[Data shown]:

-- pv_equiv track=rewrite | github.com/xile42/leetcode | python3/2025 年浦东新区人工智能创新应用竞赛 Q3 灯光调整.py | lightAdjustment
-- ===== SOURCE A (Python) =====
-- from typing import List
--
-- def lightAdjustment(brightness: List[int]) -> int:
--
--     n = len(brightness)
--     ns = [brightness[i] - brightness[0] for i in range(n)]
--     diff = [0] + [ns[i] - ns[i - 1] for i in range(1, n)]
--
--     a = b = 0
--     for v in diff:
--         if v > 0:
--             a += v
--         else:
--             b += -v
--
--     return max(a, b)
-- ===== SOURCE B (Python) =====
-- from typing import List
--
-- def lightAdjustment(brightness: List[int]) -> int:
--     if not brightness:
--         return 0
--     s = 0
--     for x, y in zip(brightness, brightness[1:]):
--         s += abs(y - x)
--     return (s + abs(brightness[-1] - brightness[0])) // 2
-- ===== Notes on version B (the rewrite author's own statement) =====
-- stated objective: alternative
-- what changed: Instead of building a normalized list plus a diff array and splitting each diff into positive/negative accumulators with a final max, B sums the total variation S = sum of |adjacent differences| in one pass and returns the closed form (S + |last - first|) // 2, via the identity max(P,N) = ((P+N) + |P-N|)/2 with P+N = S and P-N = last-first; no intermediate lists are built.
import Mathlib
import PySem

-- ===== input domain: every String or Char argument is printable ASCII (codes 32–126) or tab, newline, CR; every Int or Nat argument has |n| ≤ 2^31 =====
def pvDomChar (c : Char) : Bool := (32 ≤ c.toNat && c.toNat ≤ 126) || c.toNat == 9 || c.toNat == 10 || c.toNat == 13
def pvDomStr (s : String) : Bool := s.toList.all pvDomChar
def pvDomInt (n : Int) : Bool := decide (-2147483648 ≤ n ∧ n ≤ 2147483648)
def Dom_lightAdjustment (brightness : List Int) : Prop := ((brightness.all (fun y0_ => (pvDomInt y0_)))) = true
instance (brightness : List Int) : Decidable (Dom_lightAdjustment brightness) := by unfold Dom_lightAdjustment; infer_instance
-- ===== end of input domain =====

-- B replaces A's diff-array pos/neg accumulators and max by one total-variation pass
-- (sum of |adjacent differences|) and the closed form (S + |last - first|) // 2
-- (objective: alternative, O(1) extra space).

-- ===== PORT A =====
def lightAdjustment (brightness : List Int) : Int :=
  let n : Int := brightness.length
  let ns : List Int := (PySem.List.pyRange 0 n 1).map
    (fun i => PySem.List.pyGetD brightness i 0 - PySem.List.pyGetD brightness 0 0)
  let diff : List Int := [0] ++ (PySem.List.pyRange 1 n 1).map
    (fun i => PySem.List.pyGetD ns i 0 - PySem.List.pyGetD ns (i - 1) 0)
  let ab : Int × Int := diff.foldl
    (fun ab v => if v > 0 then (ab.1 + v, ab.2) else (ab.1, ab.2 + (-v))) (0, 0)
  max ab.1 ab.2

-- ===== PORT B =====
def lightAdjustment_alt (brightness : List Int) : Int :=
  match brightness with
  | [] => 0
  | _ :: _ =>
    let s : Int := (brightness.zip (PySem.List.slice brightness (some 1) none)).foldl
      (fun s p => s + |p.2 - p.1|) 0
    PySem.Int.floordiv
      (s + |PySem.List.pyGetD brightness (-1) 0 - PySem.List.pyGetD brightness 0 0|) 2

-- ===== PRECONDITION & SPEC =====
def Spec_lightAdjustment (brightness : List Int) (out : Int) : Prop := out = lightAdjustment_alt brightness
instance (brightness : List Int) (out : Int) : Decidable (Spec_lightAdjustment brightness out) := by unfold Spec_lightAdjustment; infer_instance

-- ===== CLAIM =====
def Claim_equal_lightAdjustment : Prop := ∀ (brightness : List Int), Dom_lightAdjustment brightness → Spec_lightAdjustment brightness (lightAdjustment brightness)

-- ===== LEMMAS AND PROOFS =====

-- consecutive differences of a list
def pvDiffs (l : List Int) : List Int := (l.zip (l.drop 1)).map (fun p => p.2 - p.1)

-- A's loop accumulates the positive and negated-negative parts separately.
theorem pvFoldAB (l : List Int) (a b : Int) :
    l.foldl (fun (ab : Int × Int) v => if v > 0 then (ab.1 + v, ab.2) else (ab.1, ab.2 + (-v))) (a, b)
      = (a + (l.map (fun v => max v 0)).sum, b + (l.map (fun v => max (-v) 0)).sum) := by
  induction l generalizing a b with
  | nil => simp
  | cons x xs ih =>
      simp only [List.foldl_cons, List.map_cons, List.sum_cons]
      split_ifs with h <;> rw [ih] <;> simp only [Prod.mk.injEq] <;> constructor <;> omega

-- |v| splits into the two one-sided parts.
theorem pvAbsSplit (l : List Int) :
    (l.map (fun v => |v|)).sum
      = (l.map (fun v => max v 0)).sum + (l.map (fun v => max (-v) 0)).sum := by
  induction l with
  | nil => simp
  | cons x xs ih =>
      simp only [List.map_cons, List.sum_cons, ih]
      rcases le_total 0 x with h | h
      · rw [abs_of_nonneg h]; omega
      · rw [abs_of_nonpos h]; omega

theorem pvPosSubNeg (l : List Int) :
    (l.map (fun v => max v 0)).sum - (l.map (fun v => max (-v) 0)).sum = l.sum := by
  induction l with
  | nil => simp
  | cons x xs ih => simp only [List.map_cons, List.sum_cons]; omega

theorem pvDiffsSum (t : List Int) : ∀ h : Int,
    (pvDiffs (h :: t)).sum = (h :: t).getLast (by simp) - h := by
  induction t with
  | nil => intro h; simp [pvDiffs]
  | cons y t ih =>
      intro h
      have : pvDiffs (h :: y :: t) = (y - h) :: pvDiffs (y :: t) := by
        simp [pvDiffs]
      rw [this, List.sum_cons, ih y, List.getLast_cons_cons]
      omega

-- A's diff-array tail is exactly the list of consecutive differences.
theorem pvDiffTail (l : List Int) :
    (PySem.List.pyRange 1 (l.length : Int) 1).map
        (fun i =>
          PySem.List.pyGetD ((PySem.List.pyRange 0 (l.length : Int) 1).map
            (fun j => PySem.List.pyGetD l j 0 - PySem.List.pyGetD l 0 0)) i 0
          - PySem.List.pyGetD ((PySem.List.pyRange 0 (l.length : Int) 1).map
            (fun j => PySem.List.pyGetD l j 0 - PySem.List.pyGetD l 0 0)) (i - 1) 0)
      = pvDiffs l := by
  apply List.ext_getElem
  · simp [PySem.List.length_pyRange_one, pvDiffs, List.length_zip]
  · intro k h1 h2
    have hk : (k : Int) < (l.length : Int) - 1 := by
      have h1' := h1
      simp only [List.length_map, PySem.List.length_pyRange_one] at h1'
      omega
    have hkl : k + 1 < l.length := by exact_mod_cast (by omega : (k : Int) + 1 < (l.length : Int))
    rw [List.getElem_map, PySem.List.getElem_pyRange_one]
    rw [PySem.List.pyGetD_map_pyRange_of_nonneg _ _ _ _ (by omega) (by omega)]
    rw [PySem.List.pyGetD_map_pyRange_of_nonneg _ _ _ _ (by omega) (by omega)]
    have e1 : PySem.List.pyGetD l (1 + (k : Int)) 0 = l[k + 1] := by
      rw [PySem.List.pyGetD_eq_getElem l 0 (by omega) (by omega)]
      congr 1
      omega
    have e2 : PySem.List.pyGetD l (1 + (k : Int) - 1) 0 = l[k] := by
      rw [PySem.List.pyGetD_eq_getElem l 0 (by omega) (by omega)]
      congr 1
      omega
    rw [e1, e2]
    simp only [pvDiffs, List.getElem_map, List.getElem_zip]
    simp

-- B's loop sums the absolute consecutive differences.
theorem pvAltFold (l : List Int) (a : Int) :
    (l.zip (l.drop 1)).foldl (fun a p => a + |p.2 - p.1|) a
      = a + ((pvDiffs l).map (fun v => |v|)).sum := by
  unfold pvDiffs
  induction (l.zip (l.drop 1)) generalizing a with
  | nil => simp
  | cons p ps ih => simp only [List.foldl_cons, List.map_cons, List.sum_cons, ih]; ring

-- ===== VERDICT =====
theorem lightAdjustment_spec : Claim_equal_lightAdjustment := by
  intro brightness _
  unfold Spec_lightAdjustment
  match brightness with
  | [] => decide
  | h :: t =>
    have halt : lightAdjustment_alt (h :: t)
        = PySem.Int.floordiv
            (((pvDiffs (h :: t)).map (fun v => |v|)).sum
              + |(h :: t).getLast (by simp) - h|) 2 := by
      show PySem.Int.floordiv
            ((let s : Int := ((h :: t).zip (PySem.List.slice (h :: t) (some 1) none)).foldl
                (fun s p => s + |p.2 - p.1|) 0
              s) + |PySem.List.pyGetD (h :: t) (-1) 0 - PySem.List.pyGetD (h :: t) 0 0|) 2 = _
      rw [PySem.List.slice_from_one, ← List.drop_one, pvAltFold,
        PySem.List.pyGetD_neg_one _ _ (by simp), PySem.List.pyGetD_zero_cons]
      ring_nf
    show max _ _ = _
    rw [pvDiffTail (h :: t)]
    rw [show ([(0 : Int)] ++ pvDiffs (h :: t)) = (0 :: pvDiffs (h :: t)) from rfl]
    rw [pvFoldAB, halt]
    have hsum := pvDiffsSum t h
    have hpn := pvPosSubNeg (pvDiffs (h :: t))
    have habs := pvAbsSplit (pvDiffs (h :: t))
    set P := ((pvDiffs (h :: t)).map (fun v => max v 0)).sum with hP
    set N := ((pvDiffs (h :: t)).map (fun v => max (-v) 0)).sum with hN
    set S := ((pvDiffs (h :: t)).map (fun v => |v|)).sum with hS
    set Δ := (h :: t).getLast (by simp) - h with hΔ
    have h2 : S + |Δ| = 2 * max (0 + P) (0 + N) := by
      rcases le_total 0 Δ with hd | hd
      · rw [abs_of_nonneg hd]
        rcases le_total P N with hpq | hpq <;> omega
      · rw [abs_of_nonpos hd]
        rcases le_total P N with hpq | hpq <;> omega
    simp only [List.map_cons, List.sum_cons] at *
    rw [h2, PySem.Int.floordiv_eq_ediv_of_pos (by norm_num), Int.mul_ediv_cancel_left _ (by norm_num)]
    simp only [max_self, neg_zero, zero_add, ← hP, ← hN]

[Description of the task]:
Identify each line in the records above containing the word "rewrite"; copy those lines.

[Output of the task]:
-- pv_equiv track=rewrite | github.com/xile42/leetcode | python3/2025 年浦东新区人工智能创新应用竞赛 Q3 灯光调整.py | lightAdjustment
-- ===== Notes on version B (the rewrite author's own statement) =====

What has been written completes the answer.